Posts Tagged ‘Recessions’
Thursday, April 14th, 2011
Some people like to blame big business for inflation; others like to blame labor unions. Both of these views, referred to earlier as “villain theories,” are overly simplistic. It seems to be more correct to say that, rather than one or the other, it is most often the combination of big business and labor unions that generates large wage and price increases. It is often in industries where there are only a few large corporations and strong labor unions (such as steel, automobiles, steel products, machinery, rubber, petroleum, pulp and paper, electrical apparatus, tobacco, beverages and so on – a major portion of the economy) that bargaining between union and employers results in above-average wage increases. In turn, these cause upward pressures on costs and prices – the wage-price spiral – where wages and prices chase each other upward.
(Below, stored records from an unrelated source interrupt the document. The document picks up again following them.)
-- pv_equiv track=rewrite | github.com/sangjun19/CodingTest | 신입사원 교육.py | solution
-- ===== SOURCE A (Python) =====
-- import queue
--
-- def solution(ability, number):
--     pq = queue.PriorityQueue()
--
--     for n in ability:
--         pq.put(n)
--
--     for i in range(number):
--         x = pq.get()
--         y = pq.get()
--         pq.put(x + y)
--         pq.put(x + y)
--
--     result = 0
--     while not pq.empty():
--         result += pq.get()
--
--     return result
-- ===== SOURCE B (Python) =====
-- def solution(ability, number):
--     # Sorted-list strategy: sort once, then each round takes the two smallest
--     # from the front and re-inserts their sum (twice) at its ordered position.
--     lst = sorted(ability)
--     for _ in range(number):
--         s = lst[0] + lst[1]
--         rest = lst[2:]
--         i = 0
--         while i < len(rest) and rest[i] <= s:
--             i += 1
--         lst = rest[:i] + [s, s] + rest[i:]
--     return sum(lst)
-- ===== Notes on version B (the rewrite author's own statement) =====
-- stated objective: alternative
-- what changed: Replaces the PriorityQueue (extract-min) with a single upfront sort plus ordered front-pops and positional re-insertion of the merged sum, and a plain sum() instead of draining the queue.
import Mathlib
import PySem

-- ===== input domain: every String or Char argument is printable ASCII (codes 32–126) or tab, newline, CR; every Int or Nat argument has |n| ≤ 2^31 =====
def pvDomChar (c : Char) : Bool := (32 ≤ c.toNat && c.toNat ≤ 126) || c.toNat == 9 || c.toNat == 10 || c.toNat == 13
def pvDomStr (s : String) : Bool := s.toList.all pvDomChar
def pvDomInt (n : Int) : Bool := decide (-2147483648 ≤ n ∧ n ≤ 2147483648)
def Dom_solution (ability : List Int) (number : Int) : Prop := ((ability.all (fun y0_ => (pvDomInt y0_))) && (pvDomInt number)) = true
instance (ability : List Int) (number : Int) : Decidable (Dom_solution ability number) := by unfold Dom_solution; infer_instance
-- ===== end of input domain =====

-- B replaces A's priority queue by a sorted list with front pops and ordered re-insertion
-- (objective: alternative decomposition; return values proved equal on Pre_).

-- ===== PORT A =====
-- model of queue.PriorityQueue over Int: put = append, get = remove the minimum value.
-- pq.get() on an empty queue BLOCKS in Python (never returns); that case is excluded by
-- Pre_solution, and the port returns (0, q) there only to stay total.
def pqGet (q : List Int) : Int × List Int :=
  match PySem.List.min? q (fun x => x) with
  | none => (0, q)
  | some m => (m, (PySem.List.remove? q m).getD q)

def aStep (q : List Int) : List Int :=
  let p1 := pqGet q
  let p2 := pqGet p1.2
  ((p2.2 ++ [p1.1 + p2.1]) ++ [p1.1 + p2.1])

-- the final 'while not pq.empty(): result += pq.get()' drain
def pqDrain (q : List Int) (acc : Int) : Int :=
  match h : PySem.List.min? q (fun x => x) with
  | none => acc
  | some m => pqDrain ((PySem.List.remove? q m).getD q) (acc + m)
termination_by q.length
decreasing_by
  have hm : m ∈ q := PySem.List.min?_mem h
  rw [PySem.List.remove?_eq_some_erase q m hm]
  have h1 := List.length_erase_of_mem hm
  have h2 := List.length_pos_of_mem hm
  simp only [Option.getD_some]
  omega

def solution (ability : List Int) (number : Int) : Int :=
  let pq := ability.foldl (fun q n => q ++ [n]) []
  let pq := (PySem.List.pyRange 0 number 1).foldl (fun q _ => aStep q) pq
  pqDrain pq 0

-- ===== PORT B =====
-- the linear scan 'i = 0; while …' plus 'rest[:i] + [s, s] + rest[i:]' of Source B
def insort2 (lst : List Int) (s : Int) : List Int :=
  match lst with
  | [] => [s, s]
  | h :: t => if h ≤ s then h :: insort2 t s else s :: s :: h :: t

def bStep (lst : List Int) : List Int :=
  match lst with
  | x :: y :: rest => insort2 rest (x + y)
  | _ => lst   -- Source B raises IndexError here; excluded by Pre_solution

def solution_alt (ability : List Int) (number : Int) : Int :=
  ((PySem.List.pyRange 0 number 1).foldl (fun l _ => bStep l) (PySem.List.sorted ability (fun x => x))).sum

-- ===== PRECONDITION & SPEC =====
-- With number ≥ 1 and fewer than two abilities, Python A blocks forever on pq.get()
-- (never returns), so those inputs are excluded.
def Pre_solution (ability : List Int) (number : Int) : Prop :=
  number ≤ 0 ∨ 2 ≤ ability.length
instance (ability : List Int) (number : Int) : Decidable (Pre_solution ability number) := by
  unfold Pre_solution; infer_instance

def pvWitness_solution : List Int × Int := ([3, 1, 5], 2)

def Spec_solution (ability : List Int) (number : Int) (out : Int) : Prop := out = solution_alt ability number
instance (ability : List Int) (number : Int) (out : Int) : Decidable (Spec_solution ability number out) := by unfold Spec_solution; infer_instance

-- ===== CLAIM (what is proved, stated in full; the proofs are below) =====
def Claim_equal_solution : Prop := ∀ (ability : List Int) (number : Int), Dom_solution ability number → Pre_solution ability number → Spec_solution ability number (solution ability number)

-- ===== LEMMAS AND PROOFS =====

theorem pqDrain_eq_sum_aux : ∀ (n : Nat) (q : List Int), q.length = n → ∀ acc, pqDrain q acc = acc + q.sum := by
  intro n
  induction n with
  | zero =>
    intro q hq acc
    have : q = [] := List.eq_nil_of_length_eq_zero hq
    subst this
    rw [pqDrain]
    simp [PySem.List.min?]
  | succ k ih =>
    intro q hq acc
    rw [pqDrain]
    split
    · next h => simp [(PySem.List.min?_eq_none_iff q _).mp h]
    · next m h =>
      have hm : m ∈ q := PySem.List.min?_mem h
      rw [PySem.List.remove?_eq_some_erase q m hm, Option.getD_some]
      have hlen : (q.erase m).length = k := by
        have := List.length_erase_of_mem hm
        have := List.length_pos_of_mem hm
        omega
      rw [ih (q.erase m) hlen (acc + m), add_assoc, List.sum_erase hm]

theorem pqDrain_eq_sum (q : List Int) (acc : Int) : pqDrain q acc = acc + q.sum :=
  pqDrain_eq_sum_aux q.length q rfl acc

theorem min?_of_perm_sorted (q : List Int) (x : Int) (t : List Int)
    (hp : q.Perm (x :: t)) (hs : (x :: t).Pairwise (· ≤ ·)) :
    PySem.List.min? q (fun y => y) = some x := by
  have hq : q ≠ [] := by
    intro h; subst h; exact (List.cons_ne_nil x t) hp.nil_eq.symm
  rcases hmo : PySem.List.min? q (fun y => y) with _ | m
  · exact absurd ((PySem.List.min?_eq_none_iff q _).mp hmo) hq
  · have hmem : m ∈ q := PySem.List.min?_mem hmo
    have hmin : ∀ y ∈ q, m ≤ y := by
      intro y hy; exact PySem.List.min?_isMin hmo y hy
    have hxq : x ∈ q := hp.mem_iff.mpr (by simp)
    have h1 : m ≤ x := hmin x hxq
    have h2 : x ≤ m := by
      have hm' : m ∈ x :: t := hp.mem_iff.mp hmem
      rcases List.mem_cons.mp hm' with h | h
      · omega
      · exact (List.pairwise_cons.mp hs).1 m h
    have : m = x := le_antisymm h1 h2
    rw [this]

theorem pqGet_of_perm_sorted (q : List Int) (x : Int) (t : List Int)
    (hp : q.Perm (x :: t)) (hs : (x :: t).Pairwise (· ≤ ·)) :
    (pqGet q).1 = x ∧ (pqGet q).2.Perm t := by
  have hmo := min?_of_perm_sorted q x t hp hs
  have hxq : x ∈ q := hp.mem_iff.mpr (by simp)
  constructor
  · simp [pqGet, hmo]
  · simp only [pqGet, hmo, PySem.List.remove?_eq_some_erase q x hxq, Option.getD_some]
    have := hp.erase x
    simpa using this

theorem mem_insort2 (t : List Int) (s y : Int) (hy : y ∈ insort2 t s) : y = s ∨ y ∈ t := by
  induction t with
  | nil => simp [insort2] at hy; tauto
  | cons h tl ih =>
    simp only [insort2] at hy
    split at hy
    · rcases List.mem_cons.mp hy with h1 | h1
      · right; simp [h1]
      · rcases ih h1 with h2 | h2
        · exact Or.inl h2
        · right; simp [h2]
    · simp only [List.mem_cons] at hy ⊢
      tauto

theorem insort2_perm (t : List Int) (s : Int) : (insort2 t s).Perm (s :: s :: t) := by
  induction t with
  | nil => simp [insort2]
  | cons h tl ih =>
    simp only [insort2]
    split
    · exact (ih.cons h).trans ((List.Perm.swap s h (s :: tl)).trans ((List.Perm.swap s h tl).cons s))
    · exact List.Perm.refl _

theorem insort2_pairwise (t : List Int) (s : Int) (hs : t.Pairwise (· ≤ ·)) :
    (insort2 t s).Pairwise (· ≤ ·) := by
  induction t with
  | nil => simp [insort2]
  | cons h tl ih =>
    rcases List.pairwise_cons.mp hs with ⟨hall, htl⟩
    simp only [insort2]
    split
    · next hle =>
      refine List.pairwise_cons.mpr ⟨?_, ih htl⟩
      intro y hy
      rcases mem_insort2 tl s y hy with h1 | h1
      · omega
      · exact hall y h1
    · next hgt =>
      have hsh : s ≤ h := by omega
      refine List.pairwise_cons.mpr ⟨?_, List.pairwise_cons.mpr ⟨?_, hs⟩⟩
      · intro y hy
        rcases List.mem_cons.mp hy with h1 | h1
        · omega
        · rcases List.mem_cons.mp h1 with h2 | h2
          · omega
          · have := hall y h2; omega
      · intro y hy
        rcases List.mem_cons.mp hy with h1 | h1
        · omega
        · have := hall y h1; omega

theorem append2_perm (l : List Int) (v : Int) : (l ++ [v] ++ [v]).Perm (v :: v :: l) := by
  simp [List.perm_iff_count, List.count_append, List.count_cons]
  intro b; omega

theorem step_inv (q l : List Int) (hp : q.Perm l) (hs : l.Pairwise (· ≤ ·)) (hl : 2 ≤ l.length) :
    (aStep q).Perm (bStep l) ∧ (bStep l).Pairwise (· ≤ ·) ∧ 2 ≤ (bStep l).length := by
  rcases l with _ | ⟨x, _ | ⟨y, rest⟩⟩
  · simp at hl
  · simp at hl
  · have h1 := pqGet_of_perm_sorted q x (y :: rest) hp hs
    have hs2 : (y :: rest).Pairwise (· ≤ ·) := (List.pairwise_cons.mp hs).2
    have h2 := pqGet_of_perm_sorted ((pqGet q).2) y rest h1.2 hs2
    have hperm : (aStep q).Perm ((x + y) :: (x + y) :: rest) := by
      simp only [aStep, h1.1, h2.1]
      exact (append2_perm _ _).trans (((h2.2).cons _).cons _)
    refine ⟨hperm.trans ?_, ?_, ?_⟩
    · simpa [bStep] using (insort2_perm rest (x + y)).symm
    · simpa [bStep] using insort2_pairwise rest (x + y) (List.pairwise_cons.mp hs2).2
    · have hle := (insort2_perm rest (x + y)).length_eq
      simp only [List.length_cons] at hle
      simp only [bStep, hle]
      omega

theorem foldl_inv (is : List Int) (q l : List Int) (hp : q.Perm l)
    (hs : l.Pairwise (· ≤ ·)) (hl : 2 ≤ l.length) :
    (is.foldl (fun q _ => aStep q) q).Perm (is.foldl (fun l _ => bStep l) l) ∧
    (is.foldl (fun l _ => bStep l) l).Pairwise (· ≤ ·) ∧
    2 ≤ (is.foldl (fun l _ => bStep l) l).length := by
  induction is generalizing q l with
  | nil => exact ⟨hp, hs, hl⟩
  | cons i it ih =>
    obtain ⟨h1, h2, h3⟩ := step_inv q l hp hs hl
    simpa using ih (aStep q) (bStep l) h1 h2 h3

theorem build_eq (ability : List Int) : ability.foldl (fun q n => q ++ [n]) [] = ability := by
  have h : ∀ (xs acc : List Int), xs.foldl (fun q n => q ++ [n]) acc = acc ++ xs := by
    intro xs
    induction xs with
    | nil => simp
    | cons a t ih => intro acc; simp [List.foldl_cons, ih]
  simpa using h ability []

-- ===== VERDICT (by name: the statement is the Claim_ definition above) =====
theorem solution_spec : Claim_equal_solution := by
  intro ability number _ hpre
  unfold Spec_solution solution solution_alt
  rw [build_eq]
  have hperm0 : ability.Perm (PySem.List.sorted ability (fun x => x)) :=
    (PySem.List.sorted_perm ability (fun x => x) false).symm
  have hsorted0 : (PySem.List.sorted ability (fun x => x)).Pairwise (· ≤ ·) :=
    PySem.List.sorted_pairwise ability (fun x => x)
  rcases hpre with hn | hlen
  · rw [PySem.List.pyRange_one_eq_nil hn]
    simpa [pqDrain_eq_sum] using hperm0.sum_eq
  · have hl : 2 ≤ (PySem.List.sorted ability (fun x => x)).length := by
      rw [PySem.List.length_sorted]; exact hlen
    obtain ⟨h1, _, _⟩ := foldl_inv (PySem.List.pyRange 0 number 1) ability
      (PySem.List.sorted ability (fun x => x)) hperm0 hsorted0 hl
    simpa [pqDrain_eq_sum] using h1.sum_eq
-- pv_equiv track=rewrite | github.com/jps531/ms-hs-football-playoff-engine | prefect_files/scenarios.py | consolidate_opposites_and_remove_bases
-- ===== SOURCE A (Python) =====
-- def consolidate_opposites_and_remove_bases(candidate_minterms: list[dict[str, bool]]) -> list[dict[str, bool]]:
--     """Consolidate opposite-valued pairs and strip redundant base keys.
--
--     Performs two passes:
--     1. For any two dicts that differ in exactly one key's boolean value, merge
--        them by dropping that key (Quine-McCluskey single-variable absorption).
--     2. Within each resulting dict, remove any base key (e.g., ``"A>B"``) when a
--        GE-qualified variant (e.g., ``"A>B_GE1"``) is also present.
--
--     Args:
--         candidate_minterms: List of boolean variable assignment dicts.
--
--     Returns:
--         A simplified list of dicts with redundant entries removed.
--     """
--     consolidated = []
--     used = set()
--
--     for i, d1 in enumerate(candidate_minterms):
--         if i in used:
--             continue
--         merged = False
--         for j, d2 in enumerate(candidate_minterms[i + 1 :], start=i + 1):
--             if j in used:
--                 continue
--             if set(d1.keys()) != set(d2.keys()):
--                 continue
--             differing = [k for k in d1 if d1[k] != d2[k]]
--             if len(differing) == 1:
--                 new_dict = {k: v for k, v in d1.items() if k != differing[0]}
--                 consolidated.append(new_dict)
--                 used.update({i, j})
--                 merged = True
--                 break
--         if not merged:
--             consolidated.append(d1)
--
--     cleaned = []
--     for d in consolidated:
--         ge_bases = {k.split("_GE")[0] for k in d if "_GE" in k}
--         new_d = {k: v for k, v in d.items() if k.split("_GE")[0] not in ge_bases or "_GE" in k}
--         cleaned.append(new_d)
--
--     return cleaned
-- ===== SOURCE B (Python) =====
-- def consolidate_opposites_and_remove_bases(candidate_minterms):
--     """Hash-index variant: bucket every dict once under signatures
--     (key, sorted-other-items, value); a merge partner for d at key k is the
--     first later unused dict in bucket (key, sorted-other-items, not d[k]);
--     taking the smallest candidate index over d's keys reproduces the greedy
--     first-match pairing without rescanning the whole tail.  Per-bucket
--     pointers skip dead entries (already passed or already used) amortizedly."""
--     buckets = {}
--     for j, d in enumerate(candidate_minterms):
--         items = sorted(d.items(), key=lambda kv: kv[0])
--         for k, v in d.items():
--             sig = (k, tuple(kv for kv in items if kv[0] != k), v)
--             buckets.setdefault(sig, []).append(j)
--
--     pos = {sig: 0 for sig in buckets}
--     used = [False] * len(candidate_minterms)
--     merged = []
--     for i, d in enumerate(candidate_minterms):
--         if used[i]:
--             continue
--         items = sorted(d.items(), key=lambda kv: kv[0])
--         best_j = None
--         best_k = None
--         for k, v in d.items():
--             sig = (k, tuple(kv for kv in items if kv[0] != k), not v)
--             lst = buckets.get(sig, ())
--             p = pos.get(sig, 0)
--             while p < len(lst) and (lst[p] <= i or used[lst[p]]):
--                 p += 1
--             pos[sig] = p
--             if p < len(lst):
--                 j = lst[p]
--                 if best_j is None or j < best_j:
--                     best_j, best_k = j, k
--         if best_j is None:
--             merged.append(d)
--         else:
--             used[best_j] = True
--             merged.append({k2: v2 for k2, v2 in d.items() if k2 != best_k})
--
--     return [
--         {k: v for k, v in d.items()
--          if "_GE" in k
--          or all(not ("_GE" in k2 and k2.split("_GE")[0] == k.split("_GE")[0])
--                 for k2 in d)}
--         for d in merged
--     ]
-- ===== Notes on version B (the rewrite author's own statement) =====
-- stated objective: alternative
-- what changed: A's inner rescan of the whole remaining list for each dict is replaced by a hash index built once: every dict is bucketed under signatures (key, sorted-other-items, value), a merge partner is found by looking up the flipped signature's bucket with a monotone per-bucket pointer that skips dead entries amortizedly, and taking the smallest candidate index over the dict's keys preserves A's greedy first-match pairing; the used-set becomes a boolean array.
import Mathlib
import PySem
Often, when labor unions press for higher wages, large corporations may decide to yield in large part to the union demands and raise prices, with all major firms in the industry acting together, to cover the additional labor costs. This approach is especially likely when the economy is booming, so that a strike would be particularly costly in terms of lost business. Also, during a boom, it is easier for businesses to raise prices, as consumers are less resistant to price increases. Thus, the wage increase is the reason given by the industry for the price increase. But, with many prices rising in this way, these price increases cause labor unions to demand more wage increases – as a result, wages and prices chase each other upward, in a spiral. As stated earlier, the wage-price spiral tends to be particularly rapid during periods of economic prosperity, when large corporations are less resistant to union wage demands and consumers are less resistant to price boosts. On the other hand, the spiral usually tends to slow down during recessions, when sluggish demand makes major price increases more difficult, forcing employers in turn to resist union wage demands more strongly. Recessions, however, are far from a complete cure for this cost-push inflation, because some businesses possess enough power over their prices to continue to raise them despite sluggish demand, to meet certain profit targets. Thus, the wage-price spiral not only aggravates inflation during boom periods, but also helps to keep inflation going (although at slower rates) during economic slowdowns.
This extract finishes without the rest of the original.